--- Information given Enclosed Below ---
def sortString (s : String) : String :=
  match pvCount s with
  | none => ""   -- unreachable under Pre_sortString (Python raises IndexError here)
  | some c => String.mk (pvWhile s.length ([], c) s.length)

-- ===== PORT B =====
-- level = [chr(i + ord('a')) for i in range(26) if cnt[i] >= m]
def pvLevel (c : List Int) (m : Int) : List Char :=
  (List.range 26).filterMap (fun i => if m ≤ pvG c i then some (Char.ofNat (i + 97)) else none)

-- for m in range(1, max(cnt)+1): res.extend(level if m % 2 == 1 else reversed(level))
def pvLevels (c : List Int) : List Char :=
  (PySem.List.pyRange 1 ((PySem.List.max? c (fun x => x)).getD 0 + 1) 1).foldl
    (fun res m => res ++ (if m % 2 == 1 then pvLevel c m else (pvLevel c m).reverse)) []

-- B's counting lines are literally A's counting lines, so the helper pvCount is shared.
def sortString_alt (s : String) : String :=
  match pvCount s with
  | none => ""   -- unreachable under Pre_sortString (Python raises IndexError here)
  | some c => String.mk (pvLevels c)

-- ===== PRECONDITION & SPEC =====
-- Pre_ excludes exactly the inputs on which the Python A raises IndexError: a character whose
-- code is outside [71,122] makes 'counter[ord(c)-97]' an out-of-range index of the 26-list
-- (codes 71..96 give a valid negative index, so A returns there and B matches it).
def Pre_sortString (s : String) : Prop := ∀ c ∈ s.toList, 71 ≤ c.toNat ∧ c.toNat ≤ 122
instance (s : String) : Decidable (Pre_sortString s) := by unfold Pre_sortString; exact List.decidableBAll _ _

def pvWitness_sortString : String := "ab"

def Spec_sortString (s : String) (out : String) : Prop := out = sortString_alt s
instance (s : String) (out : String) : Decidable (Spec_sortString s out) := by unfold Spec_sortString; infer_instance

-- ===== CLAIM (what is proved, stated in full; the proofs are below) =====
def Claim_equal_sortString : Prop := ∀ (s : String), Dom_sortString s → Pre_sortString s → Spec_sortString s (sortString s)

-- ===== LEMMAS AND PROOFS =====

-- the sum of the first k counters (all relevant counters live at indices < 26)
def pvSk (k : Nat) (c : List Int) : Nat := ((List.range k).map (fun i => (pvG c i).toNat)).sum

-- the counter after one full round: each bucket loses up to 2
def pvM (c : List Int) : List Int := c.map (fun x => max (x - 2) 0)

-- the decrement part of a pass, isolated
def pvDecs (l : List Nat) (c : List Int) : List Int :=
  l.foldl (fun c i => if pvG c i ≠ 0 then c.set i (pvG c i - 1) else c) c

theorem pvG_set_ne (c : List Int) (i j : Nat) (v : Int) (h : i ≠ j) :
    pvG (c.set i v) j = pvG c j := by
  simp [pvG, List.getD, List.getElem?_set_ne h]

theorem pvG_set_self (c : List Int) (i : Nat) (v : Int) (h : i < c.length) :
    pvG (c.set i v) i = v := by
  simp [pvG, List.getD, List.getElem?_set_self h]

theorem pvG_oob (c : List Int) (i : Nat) (h : c.length ≤ i) : pvG c i = 0 := by
  simp [pvG, List.getD, List.getElem?_eq_none h]

theorem pvG_pos_lt (c : List Int) (i : Nat) (h : pvG c i ≠ 0) : i < c.length := by
  by_contra hge
  exact h (pvG_oob c i (by omega))

theorem pvG_nonneg (c : List Int) (h : ∀ x ∈ c, 0 ≤ x) (j : Nat) : 0 ≤ pvG c j := by
  by_cases hj : j < c.length
  · simpa [pvG, List.getD, List.getElem?_eq_getElem hj] using h _ (List.getElem_mem hj)
  · simp [pvG_oob c j (by omega)]

theorem pvG_mem (c : List Int) (j : Nat) (h : j < c.length) : pvG c j ∈ c := by
  simpa [pvG, List.getD, List.getElem?_eq_getElem h] using List.getElem_mem h

theorem pvM_pvG (c : List Int) (j : Nat) : pvG (pvM c) j = max (pvG c j - 2) 0 := by
  by_cases hj : j < c.length
  · simp [pvM, pvG, List.getD, List.getElem?_map, List.getElem?_eq_getElem hj]
  · rw [pvG_oob c j (by omega), pvG_oob _ j (by simpa [pvM] using (by omega : c.length ≤ j))]
    simp

theorem pv_pass_eq : ∀ (l : List Nat), l.Nodup → ∀ (ans : List Char) (c : List Int),
    l.foldl pvPassStep (ans, c)
      = (ans ++ l.filterMap (fun i => if pvG c i ≠ 0 then some (Char.ofNat (i + 97)) else none),
         pvDecs l c) := by
  intro l
  induction l with
  | nil => intro _ ans c; simp [pvDecs]
  | cons i l ih =>
    intro hl ans c
    rw [List.nodup_cons] at hl
    have hcongr : ∀ (v : Int),
        l.filterMap (fun j => if pvG (c.set i v) j ≠ 0 then some (Char.ofNat (j + 97)) else none)
          = l.filterMap (fun j => if pvG c j ≠ 0 then some (Char.ofNat (j + 97)) else none) := by
      intro v
      apply List.filterMap_congr
      intro j hj
      rw [pvG_set_ne c i j v (fun hij => hl.1 (hij ▸ hj))]
    by_cases h : pvG c i = 0
    · rw [List.foldl_cons]
      have hstep : pvPassStep (ans, c) i = (ans, c) := by simp [pvPassStep, h]
      rw [hstep, ih hl.2]
      simp [pvDecs, h, List.filterMap_cons]
    · rw [List.foldl_cons]
      have hstep : pvPassStep (ans, c) i
          = (ans ++ [Char.ofNat (i + 97)], c.set i (pvG c i - 1)) := by
        simp [pvPassStep, h]
      rw [hstep, ih hl.2, hcongr]
      simp [pvDecs, h, List.filterMap_cons, List.append_assoc]

theorem pv_decs_getD : ∀ (l : List Nat), l.Nodup → ∀ (c : List Int) (j : Nat),
    (pvDecs l c).length = c.length ∧
    pvG (pvDecs l c) j = if j ∈ l ∧ pvG c j ≠ 0 then pvG c j - 1 else pvG c j := by
  intro l
  induction l with
  | nil => intro _ c j; simp [pvDecs]
  | cons i l ih =>
    intro hl c j
    rw [List.nodup_cons] at hl
    by_cases h : pvG c i = 0
    · have e : pvDecs (i :: l) c = pvDecs l c := by simp [pvDecs, h]
      rw [e]
      obtain ⟨h1, h2⟩ := ih hl.2 c j
      refine ⟨h1, ?_⟩
      rw [h2]
      by_cases hj : j = i
      · subst hj; simp [h]
      · simp [List.mem_cons, hj]
    · have hlt : i < c.length := pvG_pos_lt c i h
      have e : pvDecs (i :: l) c = pvDecs l (c.set i (pvG c i - 1)) := by simp [pvDecs, h]
      rw [e]
      obtain ⟨h1, h2⟩ := ih hl.2 (c.set i (pvG c i - 1)) j
      refine ⟨by rw [h1]; simp, ?_⟩
      rw [h2]
      by_cases hj : j = i
      · subst hj
        rw [pvG_set_self c j _ hlt]
        simp [hl.1, h]
      · rw [pvG_set_ne c i j _ (fun hij => hj hij.symm)]
        simp [List.mem_cons, hj]
-- ===== VERDICT (by name: the statement is the Claim_ definition above) =====
theorem find_related_ids_py_spec : Claim_equal_find_related_ids_py := by
  intro related_topics notes _
  unfold Spec_find_related_ids_py find_related_ids_py find_related_ids_py_alt
  by_cases hrt : related_topics = []
  · subst hrt
    simp [pvTopics]
  · rw [if_neg hrt]
    by_cases htop : pvTopics related_topics = []
    · simp [htop]
    · rw [if_neg htop, if_neg htop]
      set topics := pvTopics related_topics with htopics
      set T := topics.length with hT
      show (PySem.List.slice (PySem.List.sorted (notes.foldl (pvStepA topics) []) (fun p => p.2) true)
              none (some 5)).map (fun p => p.1)
          = PySem.List.slice ((PySem.List.pyRange (T : Int) 0 (-1)).foldl
              (fun acc s => acc ++ (notes.foldl (pvStepB topics)
                ((List.range (T + 1)).map (fun _ => []))).getD s.toNat []) []) none (some 5)
      obtain ⟨hlen, hbnd, hinv⟩ := fold_rel topics notes []
        ((List.range (T + 1)).map (fun _ => []))
        (by simp [hT]) (by simp) (fun s => by simp)
      set msf := notes.foldl (pvStepA topics) [] with hmsf
      set bkf := notes.foldl (pvStepB topics) ((List.range (T + 1)).map (fun _ => [])) with hbkf
      rw [pyRange_desc T]
      have hcong : (descL T).foldl (fun acc s => acc ++ bkf.getD s.toNat []) []
          = (descL T).foldl (fun acc s => acc ++ (msf.filter (fun p => p.2 == s)).map Prod.fst) [] := by
        apply PySem.List.foldl_congr_mem
        intro acc s hs
        have hsb := mem_desc.mp hs
        have hcast : ((s.toNat : Nat) : Int) = s := by omega
        rw [hinv s.toNat, hcast]
      rw [hcong, PySem.List.foldl_append_eq_flatMap]
      have hmapflat : (descL T).flatMap (fun s => (msf.filter (fun p => p.2 == s)).map Prod.fst)
          = ((descL T).flatMap (fun s => msf.filter (fun p => p.2 == s))).map Prod.fst := by
        rw [List.map_flatMap]
      rw [List.nil_append, hmapflat, ← sorted_eq_buckets T msf hbnd]
      rw [PySem.List.slice_to _ (by norm_num), PySem.List.slice_to _ (by norm_num)]
      rw [List.map_take]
--- End of Enclosed Information given ---
Pull each line that includes the word "obtain" out of the material above.

      obtain ⟨h1, h2⟩ := ih hl.2 c j
      obtain ⟨h1, h2⟩ := ih hl.2 (c.set i (pvG c i - 1)) j
      obtain ⟨hlen, hbnd, hinv⟩ := fold_rel topics notes []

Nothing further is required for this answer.